**What to produce:** Every line below from the one containing "def Claim_equal_transform : Prop" through the one containing "intro data hdom" must be transcribed exactly. Omit all lines outside that stretch.

**Records for processing:**
-- pv_equiv track=rewrite | github.com/cytopia/pwncat | pse/asym-enc/pse-asym_enc-client_send.py | transform
-- ===== SOURCE A (Python) =====
-- def transform(data):
--     """The transformer function."""
--     __PSE_ASYM_ENC_CLIENT_SEND_SHIFT = 14
--
--     output = []
--     for c in data:
--         num = ord(c) + __PSE_ASYM_ENC_CLIENT_SEND_SHIFT
--         while num > 127:
--             num -= 127
--         output.append(chr(num))
--     return "".join(output)
-- ===== SOURCE B (Python) =====
-- def transform(data):
--     """The transformer function."""
--     table = {ord(c): ((ord(c) + 13) % 127) + 1 for c in set(data)}
--     return data.translate(table)
-- ===== Notes on version B (the rewrite author's own statement) =====
-- stated objective: faster
-- what changed: Replaces the per-character append loop with repeated subtraction by a translation table built once over the distinct characters (closed-form ((ord+13)%127)+1) applied via str.translate in a single C-level pass.
import Mathlib
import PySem

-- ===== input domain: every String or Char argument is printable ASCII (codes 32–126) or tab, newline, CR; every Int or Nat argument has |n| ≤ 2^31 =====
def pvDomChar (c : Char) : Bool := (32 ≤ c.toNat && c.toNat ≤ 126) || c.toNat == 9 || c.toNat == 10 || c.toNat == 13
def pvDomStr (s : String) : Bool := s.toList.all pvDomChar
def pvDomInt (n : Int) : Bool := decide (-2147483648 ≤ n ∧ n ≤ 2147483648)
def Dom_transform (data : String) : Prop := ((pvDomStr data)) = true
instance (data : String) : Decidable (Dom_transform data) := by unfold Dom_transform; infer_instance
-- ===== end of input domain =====

-- B replaces A's per-character while-subtraction loop with a translation table built once
-- over the distinct characters and applied in one pass (idiomatic str.translate).

-- ===== PORT A =====
-- the 'while num > 127: num -= 127' loop of A
def pvReduce (n : Nat) : Nat :=
  if 127 < n then pvReduce (n - 127) else n

def transform (data : String) : String :=
  String.ofList
    (data.toList.foldl (fun out c => out ++ [Char.ofNat (pvReduce (c.toNat + 14))]) [])

-- ===== PORT B =====
-- table = {ord(c): ((ord(c)+13) % 127) + 1 for c in set(data)}; data.translate(table)
def transform_alt (data : String) : String :=
  let table : PySem.Dict Int Int :=
    (PySem.Set.ofList data.toList).foldl
      (fun d c => d.insert ((c.toNat : Int)) (PySem.Int.mod ((c.toNat : Int) + 13) 127 + 1))
      PySem.Dict.empty
  String.ofList (data.toList.map (fun c =>
    match table.get? ((c.toNat : Int)) with
    | some v => Char.ofNat v.toNat
    | none => c))

-- ===== PRECONDITION & SPEC =====
def Spec_transform (data : String) (out : String) : Prop := out = transform_alt data
instance (data : String) (out : String) : Decidable (Spec_transform data out) := by unfold Spec_transform; infer_instance

-- ===== CLAIM (what is proved, stated in full; the proofs are below) =====
def Claim_equal_transform : Prop := ∀ (data : String), Dom_transform data → Spec_transform data (transform data)

-- ===== LEMMAS AND PROOFS =====

-- looking up a character that occurs in the list the table was folded from yields its table value
theorem pvLookup_fold (l : List Char) (d : PySem.Dict Int Int) (c : Char) :
    (l.foldl (fun d x => d.insert ((x.toNat : Int)) (PySem.Int.mod ((x.toNat : Int) + 13) 127 + 1)) d).get? ((c.toNat : Int)) =
      if c ∈ l then some (PySem.Int.mod ((c.toNat : Int) + 13) 127 + 1) else d.get? ((c.toNat : Int)) := by
  induction l generalizing d with
  | nil => simp
  | cons x l ih =>
    simp only [List.foldl_cons, ih, List.mem_cons]
    by_cases hcl : c ∈ l
    · simp [hcl]
    · by_cases hcx : c = x
      · subst hcx
        simp [hcl, PySem.Dict.get?_insert_self]
      · have hne : (c.toNat : Int) ≠ (x.toNat : Int) := by
          intro h
          have hn : c.toNat = x.toNat := by exact_mod_cast h
          exact hcx (Char.ext (by
            have : c.val.toNat = x.val.toNat := hn
            exact UInt32.toNat_inj.mp this))
        rw [PySem.Dict.get?_insert]
        simp [hcl, hcx, hne]

-- pointwise: A's while loop agrees with B's closed form on domain codes
theorem pvReduce_eq (n : Nat) (h : n ≤ 126) :
    pvReduce (n + 14) = (PySem.Int.mod ((n : Int) + 13) 127 + 1).toNat := by
  rw [PySem.Int.mod_eq_emod_of_pos (by norm_num)]
  unfold pvReduce
  split_ifs with h1
  · unfold pvReduce
    split_ifs with h2
    · omega
    · omega
  · omega

-- ===== VERDICT (by name: the statement is the Claim_ definition above) =====
theorem transform_spec : Claim_equal_transform := by
  intro data hdom
  unfold Spec_transform transform transform_alt
  rw [PySem.List.foldl_append_singleton_eq_map]
  congr 1
  apply List.map_congr_left
  intro c hc
  rw [pvLookup_fold]
  rw [if_pos (by simpa using (PySem.Set.mem_ofList _ _).2 hc)]
  have hdc : pvDomChar c = true := by
    have := (List.all_eq_true.1 hdom) c hc
    simpa using this
  have hle : c.toNat ≤ 126 := by
    simp only [pvDomChar, Bool.or_eq_true, Bool.and_eq_true, decide_eq_true_eq, beq_iff_eq] at hdc
    omega
  simp [pvReduce_eq c.toNat hle]
-- pv_equiv track=rewrite | github.com/internalforces/codingchallenges | 백준/Bronze/2851. 슈퍼 마리오/슈퍼 마리오.py | mario_100
-- ===== SOURCE A (Python) =====
-- def mario_100(scores):
--     mario_score = 0
--     mario_sum = 0
--
--     for score in scores:
--         mario_sum += score
--
--         if mario_sum == 100:
--             return 100
--         elif mario_sum > 100:
--             if abs(100 - mario_sum) < abs(100 - mario_score):
--                 return mario_sum
--             elif abs(100 - mario_sum) == abs(100 - mario_score):
--                 return max(mario_sum, mario_score)
--             else:
--                 return mario_score
--         mario_score = mario_sum
--         # mario_sum이 100을 넘지않으면  mario_score 갱신
--
--     return mario_score
-- ===== SOURCE B (Python) =====
-- def mario_100(scores):
--     pref = [0]
--     for s in scores:
--         pref.append(pref[-1] + s)
--     for p, c in zip(pref, pref[1:]):
--         if c >= 100:
--             return min(p, c, key=lambda v: (abs(100 - v), -v))
--     return pref[-1]
-- ===== Notes on version B (the rewrite author's own statement) =====
-- stated objective: alternative
-- what changed: Replaces A's single stateful loop with three in-loop return branches by a prefix-sum list, a scan over adjacent (prev, cur) pairs for the first sum reaching 100, and one keyed min (abs(100-v), -v) that subsumes all of A's tie/closeness branches.
import Mathlib
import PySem

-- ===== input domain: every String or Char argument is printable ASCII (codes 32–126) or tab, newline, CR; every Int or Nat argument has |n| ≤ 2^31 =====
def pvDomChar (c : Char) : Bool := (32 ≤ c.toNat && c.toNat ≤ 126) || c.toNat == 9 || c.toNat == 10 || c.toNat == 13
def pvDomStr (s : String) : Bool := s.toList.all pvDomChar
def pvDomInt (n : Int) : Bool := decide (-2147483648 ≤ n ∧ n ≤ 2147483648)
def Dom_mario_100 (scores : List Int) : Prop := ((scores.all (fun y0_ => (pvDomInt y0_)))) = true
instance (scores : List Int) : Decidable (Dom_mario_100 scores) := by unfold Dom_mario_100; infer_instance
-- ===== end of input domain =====

-- B builds the prefix-sum list and picks the first crossing pair with one keyed min,
-- instead of A's single stateful loop with three in-loop return branches (objective: alternative).

-- ===== PORT A =====
-- A's for-loop with early returns, carrying (mario_score, mario_sum)
def marioLoop : List Int → Int → Int → Int
  | [], score, _ => score
  | s :: rest, score, sum =>
    let sum' := sum + s
    if sum' = 100 then 100
    else if sum' > 100 then
      if |100 - sum'| < |100 - score| then sum'
      else if |100 - sum'| = |100 - score| then max sum' score
      else score
    else marioLoop rest sum' sum'

def mario_100 (scores : List Int) : Int := marioLoop scores 0 0

-- ===== PORT B =====
-- key comparison for Python's min(p, c, key=lambda v: (abs(100-v), -v)):
-- min returns c exactly when key(c) < key(p) (tuples compared lexicographically)
def keyLt (u v : Int × Int) : Bool := u.1 < v.1 || (u.1 = v.1 && u.2 < v.2)

-- first pair (p, c) of the zipped list with c >= 100 (B's second for-loop with its return)
def firstCross : List (Int × Int) → Option (Int × Int)
  | [] => none
  | (p, c) :: rest => if c ≥ 100 then some (p, c) else firstCross rest

def mario_100_alt (scores : List Int) : Int :=
  -- pref = [0]; for s in scores: pref.append(pref[-1] + s)
  let pref := scores.foldl (fun acc s => acc ++ [PySem.List.pyGetD acc (-1) 0 + s]) [(0 : Int)]
  -- zip(pref, pref[1:]) and the final return pref[-1]
  match firstCross (pref.zip (PySem.List.slice pref (some 1) none)) with
  | none => PySem.List.pyGetD pref (-1) 0
  | some (p, c) => if keyLt (|100 - c|, -c) (|100 - p|, -p) then c else p

-- ===== PRECONDITION & SPEC =====
def Spec_mario_100 (scores : List Int) (out : Int) : Prop := out = mario_100_alt scores
instance (scores : List Int) (out : Int) : Decidable (Spec_mario_100 scores out) := by unfold Spec_mario_100; infer_instance

-- ===== CLAIM (what is proved, stated in full; the proofs are below) =====
def Claim_equal_mario_100 : Prop := ∀ (scores : List Int), Dom_mario_100 scores → Spec_mario_100 scores (mario_100 scores)

-- ===== LEMMAS AND PROOFS =====

-- the list of prefix sums starting from running total t
def prefList (t : Int) : List Int → List Int
  | [] => []
  | s :: r => (t + s) :: prefList (t + s) r

theorem foldl_pref (l : List Int) : ∀ (acc : List Int) (x : Int),
    l.foldl (fun acc s => acc ++ [PySem.List.pyGetD acc (-1) 0 + s]) (acc ++ [x])
      = (acc ++ [x]) ++ prefList x l := by
  induction l with
  | nil => intro acc x; simp [prefList]
  | cons s r ih =>
    intro acc x
    rw [List.foldl_cons, PySem.List.pyGetD_neg_one_append_singleton, ih (acc ++ [x]) (x + s)]
    simp [prefList]

theorem foldl_pref0 (l : List Int) :
    l.foldl (fun acc s => acc ++ [PySem.List.pyGetD acc (-1) 0 + s]) [(0 : Int)]
      = (0 : Int) :: prefList 0 l := by
  simpa using foldl_pref l [] 0

theorem pyGetD_neg_one_cons_cons (t a : Int) (r : List Int) :
    PySem.List.pyGetD (t :: a :: r) (-1) 0 = PySem.List.pyGetD (a :: r) (-1) 0 := by
  rw [PySem.List.pyGetD_neg_one _ _ (by simp), PySem.List.pyGetD_neg_one _ _ (by simp),
      List.getLast_cons]

-- A's three closeness/tie branches coincide with B's single keyed min at the first crossing
theorem crossCase (t s X : Int) (ht : t < 100) (hge : (100 : Int) ≤ t + s) :
    (if t + s = 100 then (100 : Int)
     else if t + s > 100 then
       if |100 - (t + s)| < |100 - t| then t + s
       else if |100 - (t + s)| = |100 - t| then max (t + s) t
       else t
     else X)
    = if keyLt (|100 - (t + s)|, -(t + s)) (|100 - t|, -t) then t + s else t := by
  have h1 : |100 - (t + s)| = t + s - 100 := by rw [abs_of_nonpos (by omega)]; ring
  have h2 : |100 - t| = 100 - t := abs_of_nonneg (by omega)
  have hmax : max (t + s) t = t + s := max_eq_left (by omega)
  rw [h1, h2, hmax]
  by_cases hk : (t + s - 100 < 100 - t) ∨ (t + s - 100 = 100 - t ∧ -(t + s) < -t)
  · have : keyLt (t + s - 100, -(t + s)) (100 - t, -t) = true := by
      simp only [keyLt]; simpa using hk
    rw [this, if_pos rfl]
    split_ifs <;> omega
  · have : keyLt (t + s - 100, -(t + s)) (100 - t, -t) = false := by
      simp only [keyLt]; simpa using hk
    rw [this]
    simp only [Bool.false_eq_true, if_false]
    split_ifs <;> omega

-- B's value when the prefix list starts at running total t
def altFrom (t : Int) (l : List Int) : Int :=
  match firstCross ((t :: prefList t l).zip (prefList t l)) with
  | none => PySem.List.pyGetD (t :: prefList t l) (-1) 0
  | some (p, c) => if keyLt (|100 - c|, -c) (|100 - p|, -p) then c else p

theorem loop_eq_alt (l : List Int) : ∀ t : Int, t < 100 → marioLoop l t t = altFrom t l := by
  induction l with
  | nil =>
    intro t _
    simp [marioLoop, altFrom, prefList, firstCross, PySem.List.pyGetD_neg_one [t] 0 (by simp)]
  | cons s r ih =>
    intro t ht
    by_cases hge : (100 : Int) ≤ t + s
    · have hfc : firstCross ((t :: prefList t (s :: r)).zip (prefList t (s :: r)))
          = some (t, t + s) := by
        simp [prefList, firstCross, hge]
      unfold altFrom
      rw [hfc]
      show (if t + s = 100 then (100 : Int)
            else if t + s > 100 then
              if |100 - (t + s)| < |100 - t| then t + s
              else if |100 - (t + s)| = |100 - t| then max (t + s) t
              else t
            else marioLoop r (t + s) (t + s))
          = if keyLt (|100 - (t + s)|, -(t + s)) (|100 - t|, -t) then t + s else t
      exact crossCase t s _ ht hge
    · have hlt : t + s < 100 := by omega
      have hr := ih (t + s) hlt
      show (if t + s = 100 then (100 : Int)
            else if t + s > 100 then
              if |100 - (t + s)| < |100 - t| then t + s
              else if |100 - (t + s)| = |100 - t| then max (t + s) t
              else t
            else marioLoop r (t + s) (t + s))
          = altFrom t (s :: r)
      rw [if_neg (by omega), if_neg (by omega), hr]
      unfold altFrom
      simp only [prefList, List.zip_cons_cons, firstCross,
        if_neg (by omega : ¬ (t + s : Int) ≥ 100)]
      cases hfc : firstCross (((t + s) :: prefList (t + s) r).zip (prefList (t + s) r)) with
      | none => exact (pyGetD_neg_one_cons_cons t (t + s) (prefList (t + s) r)).symm
      | some pc => cases pc with | mk p c => rfl

-- ===== VERDICT (by name: the statement is the Claim_ definition above) =====
theorem mario_100_spec : Claim_equal_mario_100 := by
  intro scores _
  show mario_100 scores = mario_100_alt scores
  unfold mario_100 mario_100_alt
  rw [foldl_pref0]
  show marioLoop scores 0 0
      = match firstCross (((0 : Int) :: prefList 0 scores).zip
          (PySem.List.slice ((0 : Int) :: prefList 0 scores) (some 1) none)) with
        | none => PySem.List.pyGetD ((0 : Int) :: prefList 0 scores) (-1) 0
        | some (p, c) => if keyLt (|100 - c|, -c) (|100 - p|, -p) then c else p
  rw [PySem.List.slice_from_one, List.tail_cons]
  exact loop_eq_alt scores 0 (by norm_num)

**Result of the exercise:**
def Claim_equal_transform : Prop := ∀ (data : String), Dom_transform data → Spec_transform data (transform data)

-- ===== LEMMAS AND PROOFS =====

-- looking up a character that occurs in the list the table was folded from yields its table value
theorem pvLookup_fold (l : List Char) (d : PySem.Dict Int Int) (c : Char) :
    (l.foldl (fun d x => d.insert ((x.toNat : Int)) (PySem.Int.mod ((x.toNat : Int) + 13) 127 + 1)) d).get? ((c.toNat : Int)) =
      if c ∈ l then some (PySem.Int.mod ((c.toNat : Int) + 13) 127 + 1) else d.get? ((c.toNat : Int)) := by
  induction l generalizing d with
  | nil => simp
  | cons x l ih =>
    simp only [List.foldl_cons, ih, List.mem_cons]
    by_cases hcl : c ∈ l
    · simp [hcl]
    · by_cases hcx : c = x
      · subst hcx
        simp [hcl, PySem.Dict.get?_insert_self]
      · have hne : (c.toNat : Int) ≠ (x.toNat : Int) := by
          intro h
          have hn : c.toNat = x.toNat := by exact_mod_cast h
          exact hcx (Char.ext (by
            have : c.val.toNat = x.val.toNat := hn
            exact UInt32.toNat_inj.mp this))
        rw [PySem.Dict.get?_insert]
        simp [hcl, hcx, hne]

-- pointwise: A's while loop agrees with B's closed form on domain codes
theorem pvReduce_eq (n : Nat) (h : n ≤ 126) :
    pvReduce (n + 14) = (PySem.Int.mod ((n : Int) + 13) 127 + 1).toNat := by
  rw [PySem.Int.mod_eq_emod_of_pos (by norm_num)]
  unfold pvReduce
  split_ifs with h1
  · unfold pvReduce
    split_ifs with h2
    · omega
    · omega
  · omega

-- ===== VERDICT (by name: the statement is the Claim_ definition above) =====
theorem transform_spec : Claim_equal_transform := by
  intro data hdom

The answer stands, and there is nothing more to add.